Java API to locally access data from Wiktionary, a collaboratively-edited, free dictionary. Specific target is the French Wiktionary.
Offer a complete graph database and a Java API to access it that provides the following information about a word:
- Definitions and usage examples.
- Semantical relations with other words:
- Lexical class (noun, adjective, verb…).
- Pronunciation.
import edu.unice.polytech.kis.semwiktionary.model.Word;
Word hello = Word.find("bonjour"); // database lookup
for (Word salutation : hello.getSynonyms()) {
println(salutation + " world!"); // all variants of “hello world!”…
print("Most usually used in the context of: "); // …with the domain (usage context, e.g. “sociology”)…
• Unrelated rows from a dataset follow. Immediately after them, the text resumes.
-- pv_equiv track=rewrite | github.com/scszcoder/eCan.ai | build_system/smart_dynamic_detector.py | _is_project_module
-- ===== SOURCE A (Python) =====
-- def _is_project_module(module_name: str) -> bool:
--     """Check if it is a project internal module"""
--     project_prefixes = [
--         'agent', 'bot', 'common', 'config', 'gui', 'utils',
--         'telemetry', 'knowledge', 'settings', 'skills', 'build_system',
--         'resource', 'tests', 'docs', 'scripts'
--     ]
--
--     # Check if module name starts with project prefix
--     for prefix in project_prefixes:
--         if module_name.startswith(prefix + '.') or module_name == prefix:
--             return True
--
--     # Check if it is a module under project root directory
--     root_modules = ['main', 'app_context', 'build']
--     if module_name in root_modules:
--         return True
--
--     return False
-- ===== SOURCE B (Python) =====
-- _PROJECT_PREFIX_SET = frozenset([
--     'agent', 'bot', 'common', 'config', 'gui', 'utils',
--     'telemetry', 'knowledge', 'settings', 'skills', 'build_system',
--     'resource', 'tests', 'docs', 'scripts'
-- ])
--
-- _ROOT_MODULE_SET = frozenset(['main', 'app_context', 'build'])
--
--
-- def _is_project_module(module_name: str) -> bool:
--     """Check if it is a project internal module"""
--     head = module_name.split('.', 1)[0]
--     return head in _PROJECT_PREFIX_SET or module_name in _ROOT_MODULE_SET
-- ===== Notes on version B (the rewrite author's own statement) =====
-- stated objective: simpler
-- what changed: Replaces the per-prefix startswith/equality scan with computing the first dotted segment once via split('.', 1) and testing it for membership in a precomputed prefix set (root modules still matched by exact full-name membership).
import Mathlib
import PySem

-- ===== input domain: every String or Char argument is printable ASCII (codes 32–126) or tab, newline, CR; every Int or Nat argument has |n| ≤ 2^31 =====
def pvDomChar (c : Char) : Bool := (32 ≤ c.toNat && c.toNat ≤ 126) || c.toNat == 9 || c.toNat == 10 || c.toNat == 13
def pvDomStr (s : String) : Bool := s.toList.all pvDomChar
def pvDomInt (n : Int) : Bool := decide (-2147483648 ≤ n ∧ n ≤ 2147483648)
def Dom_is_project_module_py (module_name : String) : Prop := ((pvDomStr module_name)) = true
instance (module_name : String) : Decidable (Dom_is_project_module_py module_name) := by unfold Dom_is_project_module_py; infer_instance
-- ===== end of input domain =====

-- B replaces A's per-prefix startswith scan by computing the first dotted segment once
-- (split('.', 1)[0]) and a set-membership test; objective: simpler. Return value only.

-- ===== PORT A =====
def pvProjectPrefixes : List String :=
  ["agent", "bot", "common", "config", "gui", "utils",
   "telemetry", "knowledge", "settings", "skills", "build_system",
   "resource", "tests", "docs", "scripts"]

-- the 'for prefix in project_prefixes: if …: return True' loop
def pvLoopA (module_name : String) : List String → Bool
  | [] => false
  | p :: ps =>
    if PySem.Str.startswith module_name (p ++ ".") || module_name == p then true
    else pvLoopA module_name ps

def is_project_module_py (module_name : String) : Bool :=
  if pvLoopA module_name pvProjectPrefixes then true
  else if ["main", "app_context", "build"].contains module_name then true
  else false

-- ===== PORT B =====
def pvPrefixSet : PySem.Set String :=
  PySem.Set.ofList
    ["agent", "bot", "common", "config", "gui", "utils",
     "telemetry", "knowledge", "settings", "skills", "build_system",
     "resource", "tests", "docs", "scripts"]

def pvRootSet : PySem.Set String := PySem.Set.ofList ["main", "app_context", "build"]

def is_project_module_py_alt (module_name : String) : Bool :=
  -- head = the first piece of a one-step split on the dot separator (nonempty), so splitMax?
  -- always returns 'some' of a nonempty list and the defaults below are never used
  let head := ((PySem.Str.splitMax? module_name "." 1).getD []).headD module_name
  PySem.Set.contains pvPrefixSet head || PySem.Set.contains pvRootSet module_name

-- ===== PRECONDITION & SPEC =====
def Spec_is_project_module_py (module_name : String) (out : Bool) : Prop := out = is_project_module_py_alt module_name
instance (module_name : String) (out : Bool) : Decidable (Spec_is_project_module_py module_name out) := by unfold Spec_is_project_module_py; infer_instance

-- ===== CLAIM (what is proved, stated in full; the proofs are below) =====
def Claim_equal_is_project_module_py : Prop := ∀ (module_name : String), Dom_is_project_module_py module_name → Spec_is_project_module_py module_name (is_project_module_py module_name)

-- ===== LEMMAS AND PROOFS =====

-- splitOnMax.go with maxsplit already 0 just returns the rest as one piece
lemma pv_go_zero (fuel : ℕ) (l cur : List Char) (acc : List (List Char)) :
    PySem.Chars.splitOnMax.go ['.'] fuel 0 l cur acc = ((cur.reverse ++ l) :: acc).reverse := by
  cases fuel <;> cases l <;> simp [PySem.Chars.splitOnMax.go]

-- one-step split on a dot: the first piece is the chars before the first dot,
-- the (optional) second piece is everything after it
lemma pv_go_one (fuel : ℕ) (l cur : List Char) (acc : List (List Char)) (h : l.length < fuel) :
    PySem.Chars.splitOnMax.go ['.'] fuel 1 l cur acc =
      (match l.dropWhile (fun c => c != '.') with
       | [] => ((cur.reverse ++ l.takeWhile (fun c => c != '.')) :: acc).reverse
       | _ :: rest => (rest :: (cur.reverse ++ l.takeWhile (fun c => c != '.')) :: acc).reverse) := by
  induction fuel generalizing l cur acc with
  | zero => omega
  | succ fuel ih =>
    cases l with
    | nil => simp [PySem.Chars.splitOnMax.go]
    | cons c l' =>
      by_cases hc : c = '.'
      · subst hc
        simp [PySem.Chars.splitOnMax.go, List.isPrefixOf, pv_go_zero,
              List.dropWhile, List.takeWhile]
      · have hlen : l'.length < fuel := by simp at h; omega
        simp only [PySem.Chars.splitOnMax.go, List.isPrefixOf]
        rw [if_neg (by simp), if_neg (by simpa using Ne.symm hc), ih l' (c :: cur) acc hlen]
        have hb : (c == '.') = false := by simp [hc]
        cases hd : l'.dropWhile (fun c => c != '.') <;>
          · simp only [bne] at hd
            simp [List.takeWhile, bne, hb, hd]

lemma pv_head_splitOnMax (l : List Char) :
    (PySem.Chars.splitOnMax l ['.'] 1).head? = some (l.takeWhile (fun c => c != '.')) := by
  unfold PySem.Chars.splitOnMax
  rw [if_neg (by omega)]
  simp only [Int.toNat_one]
  rw [pv_go_one (l.length + 1) l [] [] (by omega)]
  cases hd : l.dropWhile (fun c => c != '.') <;> simp

-- B's head is exactly the characters before the first dot
lemma pv_head_eq (s : String) :
    ((PySem.Str.splitMax? s "." 1).getD []).headD s =
      String.ofList (s.toList.takeWhile (fun c => c != '.')) := by
  unfold PySem.Str.splitMax? PySem.Chars.splitMax?
  rw [if_neg (by decide)]
  simp only [Option.map_some, Option.getD_some]
  have h := pv_head_splitOnMax s.toList
  cases hsp : PySem.Chars.splitOnMax s.toList ['.'] 1 with
  | nil => rw [hsp] at h; simp at h
  | cons a t => rw [hsp] at h; simp at h; simp [hsp, h]

-- a startswith-or-equality test against a dot-free prefix is a test on the first segment
lemma pv_match_iff (l p : List Char) (hp : ('.' : Char) ∉ p) :
    (PySem.Chars.startswith l (p ++ ['.']) || l == p)
      = (l.takeWhile (fun c => c != '.') == p) := by
  induction l generalizing p with
  | nil =>
    cases p <;> simp [PySem.Chars.startswith]
  | cons c l' ih =>
    cases p with
    | nil =>
      by_cases hc : c = '.'
      · subst hc; simp [PySem.Chars.startswith, List.isPrefixOf, List.takeWhile]
      · have hb : (c == '.') = false := by simp [hc]
        have hb' : (('.' : Char) == c) = false := by simp [Ne.symm hc]
        simp [PySem.Chars.startswith, List.isPrefixOf, List.takeWhile, bne, hb, hb']
    | cons q p' =>
      have hq : q ≠ '.' := fun h => hp (by simp [h])
      have hp' : ('.' : Char) ∉ p' := fun h => hp (by simp [h])
      have hbq : (q == '.') = false := by simp [hq]
      by_cases hc : c = '.'
      · subst hc
        have hq2 : (('.' : Char) == q) = false := by simp [Ne.symm hq]
        simp [PySem.Chars.startswith, List.isPrefixOf, List.takeWhile, bne, hbq, hq2]
      · have hb : (c == '.') = false := by simp [hc]
        by_cases hcq : c = q
        · subst hcq
          have hthis := ih p' hp'
          simp only [bne] at hthis
          simp [PySem.Chars.startswith, List.takeWhile, bne, hb] at hthis ⊢
          exact hthis
        · have h1 : (q == c) = false := by simp; exact fun h => hcq h.symm
          have h2 : (c == q) = false := by simp [hcq]
          simp [PySem.Chars.startswith, List.isPrefixOf, List.takeWhile, bne, hb, h1, h2]

-- one term of A's loop, at String level
lemma pv_termA (s p : String) (hp : ('.' : Char) ∉ p.toList) :
    (PySem.Str.startswith s (p ++ ".") || s == p)
      = (String.ofList (s.toList.takeWhile (fun c => c != '.')) == p) := by
  rw [PySem.Str.startswith_eq]
  have h1 : (p ++ ".").toList = p.toList ++ ['.'] := by simp
  have h2 : (s == p) = (s.toList == p.toList) := by simp [String.ext_iff]
  have h3 : (String.ofList (s.toList.takeWhile (fun c => c != '.')) == p)
      = (s.toList.takeWhile (fun c => c != '.') == p.toList) := by simp [String.ext_iff]
  rw [h1, h2, h3, pv_match_iff _ _ hp]

lemma pv_if_or (b c : Bool) : (if b then true else c) = (b || c) := by cases b <;> simp


-- ===== VERDICT (by name: the statement is the Claim_ definition above) =====
theorem is_project_module_py_spec : Claim_equal_is_project_module_py := by
  intro s _
  unfold Spec_is_project_module_py is_project_module_py is_project_module_py_alt
  rw [pv_head_eq]
  have hset : pvPrefixSet = pvProjectPrefixes := by decide
  have hroot : pvRootSet = ["main", "app_context", "build"] := by decide
  rw [hset, hroot]
  simp only [pvLoopA, pvProjectPrefixes, pv_if_or]
  rw [pv_termA s "agent" (by decide), pv_termA s "bot" (by decide),
      pv_termA s "common" (by decide), pv_termA s "config" (by decide),
      pv_termA s "gui" (by decide), pv_termA s "utils" (by decide),
      pv_termA s "telemetry" (by decide), pv_termA s "knowledge" (by decide),
      pv_termA s "settings" (by decide), pv_termA s "skills" (by decide),
      pv_termA s "build_system" (by decide), pv_termA s "resource" (by decide),
      pv_termA s "tests" (by decide), pv_termA s "docs" (by decide),
      pv_termA s "scripts" (by decide)]
  simp [PySem.Set.contains, Bool.or_assoc, beq_eq_decide]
println(hello.getDefinitions().get(0).getDomain()); // …of their most common meaning
}
Remember that we are currently offering support only for the French Wiktionary. This software has not been tested with any other language. You are most welcome to try and contribute support for other languages, though!
Download the latest build from the downloads page.
All necessary dependencies are in the lib
folder, and the API itself is available as a JAR at the archive's root.
This is clearly the preferred method, as it will allow you to skip the burden of parsing the Wiktionary yourself. As long as our servers can handle the load, you can download the full French Wiktionary database as an archive. Make sure to download the same database version as your access library version.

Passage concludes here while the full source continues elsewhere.